What the task requires: Using the records below, give again exactly the lines from the line that contains "v ≤ 255 := by" through the line that contains "theorem pvIn_broadcast (n", both ends included, and only those.
*** Data listing Section Begins ***
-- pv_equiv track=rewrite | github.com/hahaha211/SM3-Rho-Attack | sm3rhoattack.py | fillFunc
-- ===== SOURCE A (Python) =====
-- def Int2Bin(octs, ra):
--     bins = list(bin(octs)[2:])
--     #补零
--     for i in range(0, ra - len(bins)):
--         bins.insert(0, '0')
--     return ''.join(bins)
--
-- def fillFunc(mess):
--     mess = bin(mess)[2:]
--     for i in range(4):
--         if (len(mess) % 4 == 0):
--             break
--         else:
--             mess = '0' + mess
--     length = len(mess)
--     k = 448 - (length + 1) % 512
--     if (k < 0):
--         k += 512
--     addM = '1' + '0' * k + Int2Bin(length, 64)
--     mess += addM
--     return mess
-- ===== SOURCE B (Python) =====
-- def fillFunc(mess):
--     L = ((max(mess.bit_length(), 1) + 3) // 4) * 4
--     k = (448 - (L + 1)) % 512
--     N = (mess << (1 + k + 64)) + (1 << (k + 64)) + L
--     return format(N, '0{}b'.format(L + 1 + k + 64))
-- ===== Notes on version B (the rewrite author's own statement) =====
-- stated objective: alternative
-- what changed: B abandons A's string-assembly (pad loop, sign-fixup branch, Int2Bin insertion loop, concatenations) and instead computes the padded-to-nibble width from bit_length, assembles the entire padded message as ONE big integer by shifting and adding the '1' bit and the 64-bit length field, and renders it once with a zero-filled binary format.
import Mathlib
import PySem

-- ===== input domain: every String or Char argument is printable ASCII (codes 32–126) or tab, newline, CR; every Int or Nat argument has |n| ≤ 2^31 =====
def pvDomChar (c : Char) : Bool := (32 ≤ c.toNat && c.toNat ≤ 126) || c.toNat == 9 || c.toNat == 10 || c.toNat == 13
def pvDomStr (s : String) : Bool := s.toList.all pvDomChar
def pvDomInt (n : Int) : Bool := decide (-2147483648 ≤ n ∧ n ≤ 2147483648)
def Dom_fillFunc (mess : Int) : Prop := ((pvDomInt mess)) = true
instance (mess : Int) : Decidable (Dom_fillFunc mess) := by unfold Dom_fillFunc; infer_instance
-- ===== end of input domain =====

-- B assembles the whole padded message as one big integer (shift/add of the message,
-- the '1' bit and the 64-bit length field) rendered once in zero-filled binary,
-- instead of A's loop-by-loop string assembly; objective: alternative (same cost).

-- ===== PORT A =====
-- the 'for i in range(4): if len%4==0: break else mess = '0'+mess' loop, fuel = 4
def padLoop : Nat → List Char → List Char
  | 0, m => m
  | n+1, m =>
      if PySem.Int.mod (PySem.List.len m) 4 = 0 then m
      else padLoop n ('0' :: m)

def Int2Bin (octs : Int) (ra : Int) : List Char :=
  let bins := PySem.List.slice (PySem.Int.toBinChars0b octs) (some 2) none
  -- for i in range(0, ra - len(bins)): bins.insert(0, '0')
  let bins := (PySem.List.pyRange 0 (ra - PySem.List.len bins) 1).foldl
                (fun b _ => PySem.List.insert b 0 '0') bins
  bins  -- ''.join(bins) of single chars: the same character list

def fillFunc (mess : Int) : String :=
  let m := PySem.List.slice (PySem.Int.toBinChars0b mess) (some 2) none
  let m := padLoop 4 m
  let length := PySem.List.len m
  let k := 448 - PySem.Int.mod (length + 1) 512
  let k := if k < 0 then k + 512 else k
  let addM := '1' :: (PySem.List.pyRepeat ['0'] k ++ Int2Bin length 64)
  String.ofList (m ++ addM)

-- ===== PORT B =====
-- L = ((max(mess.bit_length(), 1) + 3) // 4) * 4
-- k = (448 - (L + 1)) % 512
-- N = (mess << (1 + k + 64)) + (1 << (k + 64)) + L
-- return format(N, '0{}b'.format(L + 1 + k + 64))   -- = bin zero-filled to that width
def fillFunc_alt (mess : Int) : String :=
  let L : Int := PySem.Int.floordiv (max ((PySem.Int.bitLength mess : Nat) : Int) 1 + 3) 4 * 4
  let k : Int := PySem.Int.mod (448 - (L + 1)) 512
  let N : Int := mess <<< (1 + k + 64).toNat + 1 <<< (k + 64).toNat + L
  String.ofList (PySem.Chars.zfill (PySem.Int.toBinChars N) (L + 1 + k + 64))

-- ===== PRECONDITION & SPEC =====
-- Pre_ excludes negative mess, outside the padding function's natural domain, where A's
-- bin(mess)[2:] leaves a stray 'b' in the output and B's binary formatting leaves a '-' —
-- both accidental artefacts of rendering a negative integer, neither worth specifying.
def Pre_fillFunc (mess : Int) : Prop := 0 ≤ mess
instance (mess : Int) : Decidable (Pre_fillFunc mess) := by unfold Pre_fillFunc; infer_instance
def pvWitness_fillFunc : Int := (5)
*** Data listing Section Ends ***
*** Data listing Section Begins ***
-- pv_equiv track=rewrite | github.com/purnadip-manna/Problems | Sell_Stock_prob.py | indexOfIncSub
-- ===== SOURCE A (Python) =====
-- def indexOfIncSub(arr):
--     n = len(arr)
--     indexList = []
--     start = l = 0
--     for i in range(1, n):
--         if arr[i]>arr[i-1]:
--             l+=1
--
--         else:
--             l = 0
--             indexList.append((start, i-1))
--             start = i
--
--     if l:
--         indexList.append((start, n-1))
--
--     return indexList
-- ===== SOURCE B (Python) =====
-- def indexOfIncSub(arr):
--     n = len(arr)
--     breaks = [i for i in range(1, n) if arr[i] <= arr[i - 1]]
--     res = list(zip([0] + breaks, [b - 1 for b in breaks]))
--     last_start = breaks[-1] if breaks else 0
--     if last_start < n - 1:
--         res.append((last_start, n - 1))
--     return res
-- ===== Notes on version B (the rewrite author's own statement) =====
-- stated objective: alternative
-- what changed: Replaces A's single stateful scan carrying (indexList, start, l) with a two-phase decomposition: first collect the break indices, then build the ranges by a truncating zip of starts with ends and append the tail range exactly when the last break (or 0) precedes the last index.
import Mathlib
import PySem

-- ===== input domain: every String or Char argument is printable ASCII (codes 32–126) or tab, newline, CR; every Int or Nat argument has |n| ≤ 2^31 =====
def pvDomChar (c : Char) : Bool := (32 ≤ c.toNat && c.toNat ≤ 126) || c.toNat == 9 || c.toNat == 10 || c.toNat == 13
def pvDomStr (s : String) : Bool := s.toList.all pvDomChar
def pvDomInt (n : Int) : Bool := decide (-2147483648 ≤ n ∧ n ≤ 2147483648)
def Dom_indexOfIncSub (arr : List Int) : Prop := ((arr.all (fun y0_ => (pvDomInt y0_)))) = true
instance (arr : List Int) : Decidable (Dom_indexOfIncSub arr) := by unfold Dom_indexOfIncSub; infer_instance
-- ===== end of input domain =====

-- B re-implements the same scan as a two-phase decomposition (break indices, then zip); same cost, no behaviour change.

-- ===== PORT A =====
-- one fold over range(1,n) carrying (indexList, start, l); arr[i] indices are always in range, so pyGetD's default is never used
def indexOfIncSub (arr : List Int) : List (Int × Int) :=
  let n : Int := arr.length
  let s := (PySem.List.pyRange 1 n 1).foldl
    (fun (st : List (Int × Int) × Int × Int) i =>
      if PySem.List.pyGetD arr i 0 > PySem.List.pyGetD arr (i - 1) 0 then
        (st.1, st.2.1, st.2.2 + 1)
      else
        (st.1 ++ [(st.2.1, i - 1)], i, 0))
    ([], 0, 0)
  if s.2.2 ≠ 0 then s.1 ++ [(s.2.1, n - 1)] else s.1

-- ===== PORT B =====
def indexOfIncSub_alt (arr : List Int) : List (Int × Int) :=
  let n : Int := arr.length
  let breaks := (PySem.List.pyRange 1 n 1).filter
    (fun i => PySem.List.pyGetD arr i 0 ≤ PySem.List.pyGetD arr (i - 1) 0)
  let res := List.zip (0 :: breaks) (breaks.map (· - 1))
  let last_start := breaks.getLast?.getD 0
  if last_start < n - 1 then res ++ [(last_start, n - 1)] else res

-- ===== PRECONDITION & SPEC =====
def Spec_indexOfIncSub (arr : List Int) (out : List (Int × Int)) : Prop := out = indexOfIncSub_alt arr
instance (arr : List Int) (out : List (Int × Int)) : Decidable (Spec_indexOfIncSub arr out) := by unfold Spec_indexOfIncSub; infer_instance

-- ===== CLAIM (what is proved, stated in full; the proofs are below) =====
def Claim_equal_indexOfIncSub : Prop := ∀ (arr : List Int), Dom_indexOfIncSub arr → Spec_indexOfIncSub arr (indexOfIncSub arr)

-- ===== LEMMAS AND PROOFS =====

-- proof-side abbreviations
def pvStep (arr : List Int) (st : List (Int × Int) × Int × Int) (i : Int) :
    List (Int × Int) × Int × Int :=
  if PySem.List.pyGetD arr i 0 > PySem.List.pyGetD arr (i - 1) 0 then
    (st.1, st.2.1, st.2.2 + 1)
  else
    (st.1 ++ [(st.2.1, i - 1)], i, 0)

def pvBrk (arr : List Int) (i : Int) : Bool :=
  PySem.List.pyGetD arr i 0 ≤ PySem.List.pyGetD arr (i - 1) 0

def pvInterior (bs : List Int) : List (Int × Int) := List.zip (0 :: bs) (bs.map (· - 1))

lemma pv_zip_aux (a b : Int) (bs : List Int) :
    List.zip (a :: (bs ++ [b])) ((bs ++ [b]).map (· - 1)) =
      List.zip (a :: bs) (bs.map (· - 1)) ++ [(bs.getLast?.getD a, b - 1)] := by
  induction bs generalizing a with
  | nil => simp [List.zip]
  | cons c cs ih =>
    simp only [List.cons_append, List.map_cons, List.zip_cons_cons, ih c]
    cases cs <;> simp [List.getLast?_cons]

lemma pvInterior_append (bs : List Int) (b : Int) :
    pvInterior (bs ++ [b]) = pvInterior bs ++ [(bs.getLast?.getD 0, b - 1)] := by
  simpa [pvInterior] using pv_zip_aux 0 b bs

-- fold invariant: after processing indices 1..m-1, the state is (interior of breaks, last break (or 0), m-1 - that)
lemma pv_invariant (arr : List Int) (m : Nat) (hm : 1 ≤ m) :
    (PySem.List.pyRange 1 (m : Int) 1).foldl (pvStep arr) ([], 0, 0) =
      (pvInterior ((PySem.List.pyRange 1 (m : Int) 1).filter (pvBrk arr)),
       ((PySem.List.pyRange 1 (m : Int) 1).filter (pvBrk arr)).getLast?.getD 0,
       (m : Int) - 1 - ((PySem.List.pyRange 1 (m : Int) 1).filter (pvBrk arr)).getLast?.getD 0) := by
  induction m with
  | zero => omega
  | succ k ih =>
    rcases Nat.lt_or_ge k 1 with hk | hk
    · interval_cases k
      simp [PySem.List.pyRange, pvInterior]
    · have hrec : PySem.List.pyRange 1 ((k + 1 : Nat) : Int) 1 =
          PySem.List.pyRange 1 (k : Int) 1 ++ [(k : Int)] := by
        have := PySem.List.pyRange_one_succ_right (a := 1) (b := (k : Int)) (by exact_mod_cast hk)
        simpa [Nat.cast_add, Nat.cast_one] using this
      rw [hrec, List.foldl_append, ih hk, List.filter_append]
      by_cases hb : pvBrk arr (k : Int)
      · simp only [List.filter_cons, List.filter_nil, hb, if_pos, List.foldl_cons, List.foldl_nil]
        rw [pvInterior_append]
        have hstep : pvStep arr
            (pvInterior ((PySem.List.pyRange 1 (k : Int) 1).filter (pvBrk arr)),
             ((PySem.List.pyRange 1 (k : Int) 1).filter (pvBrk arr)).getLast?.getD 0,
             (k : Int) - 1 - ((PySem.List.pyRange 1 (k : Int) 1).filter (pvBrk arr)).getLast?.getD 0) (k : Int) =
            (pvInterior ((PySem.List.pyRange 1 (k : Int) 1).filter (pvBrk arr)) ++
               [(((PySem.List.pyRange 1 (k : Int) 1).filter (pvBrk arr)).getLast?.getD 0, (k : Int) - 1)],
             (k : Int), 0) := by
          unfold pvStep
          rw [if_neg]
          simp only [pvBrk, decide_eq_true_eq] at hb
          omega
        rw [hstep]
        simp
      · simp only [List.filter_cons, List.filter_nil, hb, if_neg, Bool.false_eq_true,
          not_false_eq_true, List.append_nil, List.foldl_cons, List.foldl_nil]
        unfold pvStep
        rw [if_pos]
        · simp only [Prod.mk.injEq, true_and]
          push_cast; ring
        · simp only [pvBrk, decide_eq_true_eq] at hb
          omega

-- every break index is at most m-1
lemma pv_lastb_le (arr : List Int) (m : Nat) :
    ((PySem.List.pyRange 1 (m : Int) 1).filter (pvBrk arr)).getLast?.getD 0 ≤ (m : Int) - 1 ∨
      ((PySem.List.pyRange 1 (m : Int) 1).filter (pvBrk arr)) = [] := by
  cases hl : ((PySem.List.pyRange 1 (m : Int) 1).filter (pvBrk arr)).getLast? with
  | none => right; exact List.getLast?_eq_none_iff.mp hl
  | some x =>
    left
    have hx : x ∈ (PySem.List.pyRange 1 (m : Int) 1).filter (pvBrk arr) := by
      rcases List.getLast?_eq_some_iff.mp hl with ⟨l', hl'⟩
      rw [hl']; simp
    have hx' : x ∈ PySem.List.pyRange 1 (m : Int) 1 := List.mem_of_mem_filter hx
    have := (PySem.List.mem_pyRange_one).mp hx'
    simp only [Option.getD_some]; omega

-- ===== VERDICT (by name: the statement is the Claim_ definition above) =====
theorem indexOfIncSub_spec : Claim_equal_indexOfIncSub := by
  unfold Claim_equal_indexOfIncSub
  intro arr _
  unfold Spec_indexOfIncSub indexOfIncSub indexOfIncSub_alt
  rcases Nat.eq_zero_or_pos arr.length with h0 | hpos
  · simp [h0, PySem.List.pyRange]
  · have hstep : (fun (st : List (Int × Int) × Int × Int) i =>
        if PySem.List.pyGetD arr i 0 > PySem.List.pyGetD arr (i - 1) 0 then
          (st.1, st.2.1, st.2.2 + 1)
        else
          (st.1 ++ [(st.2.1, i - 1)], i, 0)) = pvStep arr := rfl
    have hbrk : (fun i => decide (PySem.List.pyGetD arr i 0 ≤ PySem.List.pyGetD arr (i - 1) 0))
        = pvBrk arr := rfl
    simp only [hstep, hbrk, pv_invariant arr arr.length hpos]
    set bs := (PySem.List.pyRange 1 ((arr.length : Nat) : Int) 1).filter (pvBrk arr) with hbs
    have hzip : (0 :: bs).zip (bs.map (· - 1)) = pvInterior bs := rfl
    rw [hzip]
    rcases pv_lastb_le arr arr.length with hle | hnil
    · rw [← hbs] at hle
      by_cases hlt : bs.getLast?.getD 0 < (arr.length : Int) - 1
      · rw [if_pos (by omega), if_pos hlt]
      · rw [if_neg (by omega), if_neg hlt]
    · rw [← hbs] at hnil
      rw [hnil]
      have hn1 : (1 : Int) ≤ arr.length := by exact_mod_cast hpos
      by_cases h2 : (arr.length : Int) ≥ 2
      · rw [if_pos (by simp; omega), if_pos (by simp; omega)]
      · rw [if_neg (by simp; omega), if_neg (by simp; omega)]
*** Data listing Section Ends ***
*** Data listing Section Begins ***
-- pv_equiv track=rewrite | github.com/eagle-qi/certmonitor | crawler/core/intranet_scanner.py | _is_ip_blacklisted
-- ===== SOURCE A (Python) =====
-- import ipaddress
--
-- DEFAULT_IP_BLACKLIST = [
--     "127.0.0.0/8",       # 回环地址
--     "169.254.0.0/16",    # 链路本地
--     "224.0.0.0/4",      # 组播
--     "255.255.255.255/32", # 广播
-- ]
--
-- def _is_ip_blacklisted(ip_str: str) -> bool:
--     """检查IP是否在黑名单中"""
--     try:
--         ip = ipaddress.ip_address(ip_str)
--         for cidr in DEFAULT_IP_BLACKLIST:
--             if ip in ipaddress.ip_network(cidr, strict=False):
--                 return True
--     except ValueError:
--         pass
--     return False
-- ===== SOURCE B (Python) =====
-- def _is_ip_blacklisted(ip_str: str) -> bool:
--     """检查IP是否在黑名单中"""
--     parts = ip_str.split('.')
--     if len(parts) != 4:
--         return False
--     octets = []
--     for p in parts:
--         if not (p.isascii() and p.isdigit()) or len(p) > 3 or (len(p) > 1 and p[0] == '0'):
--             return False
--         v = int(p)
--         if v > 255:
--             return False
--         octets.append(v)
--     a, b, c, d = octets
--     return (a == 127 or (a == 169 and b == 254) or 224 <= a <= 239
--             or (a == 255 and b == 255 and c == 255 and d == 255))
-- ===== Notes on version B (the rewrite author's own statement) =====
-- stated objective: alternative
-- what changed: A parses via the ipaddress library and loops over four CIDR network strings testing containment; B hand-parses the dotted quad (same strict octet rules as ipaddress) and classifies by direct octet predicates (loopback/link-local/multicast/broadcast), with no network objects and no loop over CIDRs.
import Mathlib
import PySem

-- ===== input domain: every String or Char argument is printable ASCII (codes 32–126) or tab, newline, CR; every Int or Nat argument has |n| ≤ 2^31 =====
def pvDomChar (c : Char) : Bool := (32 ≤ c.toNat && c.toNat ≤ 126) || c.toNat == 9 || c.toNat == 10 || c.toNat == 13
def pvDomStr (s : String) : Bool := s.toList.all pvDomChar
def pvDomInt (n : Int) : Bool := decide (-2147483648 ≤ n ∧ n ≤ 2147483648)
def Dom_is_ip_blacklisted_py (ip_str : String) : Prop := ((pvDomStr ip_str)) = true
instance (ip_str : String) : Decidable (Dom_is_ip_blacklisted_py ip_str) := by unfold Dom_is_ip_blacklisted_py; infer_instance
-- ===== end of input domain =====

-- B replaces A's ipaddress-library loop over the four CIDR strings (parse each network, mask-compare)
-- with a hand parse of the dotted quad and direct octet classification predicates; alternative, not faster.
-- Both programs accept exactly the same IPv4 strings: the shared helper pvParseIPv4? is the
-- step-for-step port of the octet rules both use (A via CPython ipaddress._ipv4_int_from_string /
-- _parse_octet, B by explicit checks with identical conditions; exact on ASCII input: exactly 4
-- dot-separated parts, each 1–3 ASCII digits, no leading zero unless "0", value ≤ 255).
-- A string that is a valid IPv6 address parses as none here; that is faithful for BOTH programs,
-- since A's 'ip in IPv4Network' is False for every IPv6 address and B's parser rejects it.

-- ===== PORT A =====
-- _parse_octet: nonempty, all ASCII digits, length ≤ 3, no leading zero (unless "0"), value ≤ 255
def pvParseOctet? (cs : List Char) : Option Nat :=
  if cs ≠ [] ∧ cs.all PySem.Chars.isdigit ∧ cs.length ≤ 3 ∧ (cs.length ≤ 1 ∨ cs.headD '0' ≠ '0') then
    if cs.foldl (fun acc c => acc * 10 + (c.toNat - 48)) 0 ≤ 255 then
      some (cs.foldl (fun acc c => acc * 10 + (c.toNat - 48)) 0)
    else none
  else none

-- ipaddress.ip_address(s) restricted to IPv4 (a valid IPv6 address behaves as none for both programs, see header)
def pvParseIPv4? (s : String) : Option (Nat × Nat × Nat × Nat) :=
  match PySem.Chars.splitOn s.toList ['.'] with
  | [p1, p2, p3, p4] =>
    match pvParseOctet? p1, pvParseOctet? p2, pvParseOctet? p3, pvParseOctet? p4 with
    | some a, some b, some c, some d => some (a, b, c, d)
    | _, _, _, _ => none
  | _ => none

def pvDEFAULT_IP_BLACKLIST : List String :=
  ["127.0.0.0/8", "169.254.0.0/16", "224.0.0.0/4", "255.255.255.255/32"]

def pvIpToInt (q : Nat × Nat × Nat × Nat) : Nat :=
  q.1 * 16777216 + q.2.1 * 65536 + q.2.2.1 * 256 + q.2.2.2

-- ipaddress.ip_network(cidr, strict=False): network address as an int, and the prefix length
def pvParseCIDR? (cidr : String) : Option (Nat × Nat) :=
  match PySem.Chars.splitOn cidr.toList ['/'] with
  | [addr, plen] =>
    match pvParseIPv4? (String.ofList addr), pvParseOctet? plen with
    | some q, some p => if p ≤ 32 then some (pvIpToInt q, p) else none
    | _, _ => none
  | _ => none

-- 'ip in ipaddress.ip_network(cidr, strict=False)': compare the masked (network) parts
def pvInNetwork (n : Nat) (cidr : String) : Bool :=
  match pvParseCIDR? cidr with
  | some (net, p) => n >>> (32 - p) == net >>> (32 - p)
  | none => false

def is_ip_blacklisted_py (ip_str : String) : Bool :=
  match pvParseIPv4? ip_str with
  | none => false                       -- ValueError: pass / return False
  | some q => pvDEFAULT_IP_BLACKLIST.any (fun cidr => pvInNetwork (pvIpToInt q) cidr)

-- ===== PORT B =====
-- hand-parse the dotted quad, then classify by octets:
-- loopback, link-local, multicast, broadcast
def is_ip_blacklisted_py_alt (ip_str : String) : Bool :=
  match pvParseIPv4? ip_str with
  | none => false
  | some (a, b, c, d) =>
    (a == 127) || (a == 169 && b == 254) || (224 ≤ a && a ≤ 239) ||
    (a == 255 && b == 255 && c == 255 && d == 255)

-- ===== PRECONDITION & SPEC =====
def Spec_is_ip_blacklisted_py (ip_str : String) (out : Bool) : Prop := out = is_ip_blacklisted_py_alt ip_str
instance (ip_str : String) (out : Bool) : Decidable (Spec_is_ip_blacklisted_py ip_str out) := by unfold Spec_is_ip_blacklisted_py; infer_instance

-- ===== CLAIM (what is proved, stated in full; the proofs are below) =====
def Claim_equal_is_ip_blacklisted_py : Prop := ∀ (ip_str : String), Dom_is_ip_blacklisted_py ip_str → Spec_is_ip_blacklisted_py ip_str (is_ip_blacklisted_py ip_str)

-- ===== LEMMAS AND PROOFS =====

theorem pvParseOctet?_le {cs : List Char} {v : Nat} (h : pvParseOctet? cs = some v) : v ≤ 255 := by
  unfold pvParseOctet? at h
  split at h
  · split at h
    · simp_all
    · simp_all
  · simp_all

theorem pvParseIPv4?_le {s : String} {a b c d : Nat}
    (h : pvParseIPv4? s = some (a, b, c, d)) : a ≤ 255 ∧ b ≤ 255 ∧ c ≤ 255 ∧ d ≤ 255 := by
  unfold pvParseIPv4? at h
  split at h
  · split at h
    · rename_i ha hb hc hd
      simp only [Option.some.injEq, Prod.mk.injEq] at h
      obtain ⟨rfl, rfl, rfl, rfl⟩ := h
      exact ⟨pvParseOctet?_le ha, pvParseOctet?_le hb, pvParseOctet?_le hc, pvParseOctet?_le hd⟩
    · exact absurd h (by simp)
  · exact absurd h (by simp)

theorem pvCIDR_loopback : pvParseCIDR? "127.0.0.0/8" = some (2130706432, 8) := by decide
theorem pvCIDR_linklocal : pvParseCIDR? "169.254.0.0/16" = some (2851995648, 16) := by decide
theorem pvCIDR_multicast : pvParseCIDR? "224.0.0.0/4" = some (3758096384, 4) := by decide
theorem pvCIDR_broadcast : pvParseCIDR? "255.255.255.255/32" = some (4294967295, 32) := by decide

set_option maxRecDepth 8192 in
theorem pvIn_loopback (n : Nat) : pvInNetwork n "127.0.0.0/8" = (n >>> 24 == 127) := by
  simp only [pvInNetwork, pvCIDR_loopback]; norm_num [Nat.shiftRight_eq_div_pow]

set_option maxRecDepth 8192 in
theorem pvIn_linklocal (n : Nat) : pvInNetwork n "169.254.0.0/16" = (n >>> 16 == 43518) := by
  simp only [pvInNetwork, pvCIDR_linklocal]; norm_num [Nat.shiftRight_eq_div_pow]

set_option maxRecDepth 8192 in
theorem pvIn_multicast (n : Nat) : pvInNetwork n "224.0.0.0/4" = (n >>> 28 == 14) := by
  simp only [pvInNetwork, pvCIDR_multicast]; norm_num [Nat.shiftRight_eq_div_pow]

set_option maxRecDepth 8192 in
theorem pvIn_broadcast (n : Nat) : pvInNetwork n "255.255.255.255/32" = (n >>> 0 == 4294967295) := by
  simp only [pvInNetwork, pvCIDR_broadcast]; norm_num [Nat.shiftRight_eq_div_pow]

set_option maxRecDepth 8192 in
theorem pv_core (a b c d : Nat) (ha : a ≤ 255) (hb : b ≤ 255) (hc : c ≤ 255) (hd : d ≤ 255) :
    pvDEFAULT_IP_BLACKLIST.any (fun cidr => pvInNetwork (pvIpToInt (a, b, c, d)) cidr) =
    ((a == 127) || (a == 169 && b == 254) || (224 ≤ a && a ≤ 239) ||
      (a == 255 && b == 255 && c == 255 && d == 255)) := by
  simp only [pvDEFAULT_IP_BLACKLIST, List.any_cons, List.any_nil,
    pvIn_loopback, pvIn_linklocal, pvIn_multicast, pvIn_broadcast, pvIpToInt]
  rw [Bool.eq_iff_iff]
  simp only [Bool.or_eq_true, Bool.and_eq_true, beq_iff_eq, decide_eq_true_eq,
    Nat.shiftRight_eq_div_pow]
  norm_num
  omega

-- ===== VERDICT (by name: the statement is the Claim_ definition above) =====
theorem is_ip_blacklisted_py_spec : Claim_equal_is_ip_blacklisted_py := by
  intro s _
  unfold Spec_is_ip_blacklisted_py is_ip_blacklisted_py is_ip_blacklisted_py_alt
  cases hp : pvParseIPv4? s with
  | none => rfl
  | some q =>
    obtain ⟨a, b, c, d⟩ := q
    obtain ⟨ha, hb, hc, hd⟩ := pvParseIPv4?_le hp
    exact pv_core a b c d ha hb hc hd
*** Data listing Section Ends ***
Exercise solution:
theorem pvParseOctet?_le {cs : List Char} {v : Nat} (h : pvParseOctet? cs = some v) : v ≤ 255 := by
  unfold pvParseOctet? at h
  split at h
  · split at h
    · simp_all
    · simp_all
  · simp_all

theorem pvParseIPv4?_le {s : String} {a b c d : Nat}
    (h : pvParseIPv4? s = some (a, b, c, d)) : a ≤ 255 ∧ b ≤ 255 ∧ c ≤ 255 ∧ d ≤ 255 := by
  unfold pvParseIPv4? at h
  split at h
  · split at h
    · rename_i ha hb hc hd
      simp only [Option.some.injEq, Prod.mk.injEq] at h
      obtain ⟨rfl, rfl, rfl, rfl⟩ := h
      exact ⟨pvParseOctet?_le ha, pvParseOctet?_le hb, pvParseOctet?_le hc, pvParseOctet?_le hd⟩
    · exact absurd h (by simp)
  · exact absurd h (by simp)

theorem pvCIDR_loopback : pvParseCIDR? "127.0.0.0/8" = some (2130706432, 8) := by decide
theorem pvCIDR_linklocal : pvParseCIDR? "169.254.0.0/16" = some (2851995648, 16) := by decide
theorem pvCIDR_multicast : pvParseCIDR? "224.0.0.0/4" = some (3758096384, 4) := by decide
theorem pvCIDR_broadcast : pvParseCIDR? "255.255.255.255/32" = some (4294967295, 32) := by decide

set_option maxRecDepth 8192 in
theorem pvIn_loopback (n : Nat) : pvInNetwork n "127.0.0.0/8" = (n >>> 24 == 127) := by
  simp only [pvInNetwork, pvCIDR_loopback]; norm_num [Nat.shiftRight_eq_div_pow]

set_option maxRecDepth 8192 in
theorem pvIn_linklocal (n : Nat) : pvInNetwork n "169.254.0.0/16" = (n >>> 16 == 43518) := by
  simp only [pvInNetwork, pvCIDR_linklocal]; norm_num [Nat.shiftRight_eq_div_pow]

set_option maxRecDepth 8192 in
theorem pvIn_multicast (n : Nat) : pvInNetwork n "224.0.0.0/4" = (n >>> 28 == 14) := by
  simp only [pvInNetwork, pvCIDR_multicast]; norm_num [Nat.shiftRight_eq_div_pow]

set_option maxRecDepth 8192 in
theorem pvIn_broadcast (n : Nat) : pvInNetwork n "255.255.255.255/32" = (n >>> 0 == 4294967295) := by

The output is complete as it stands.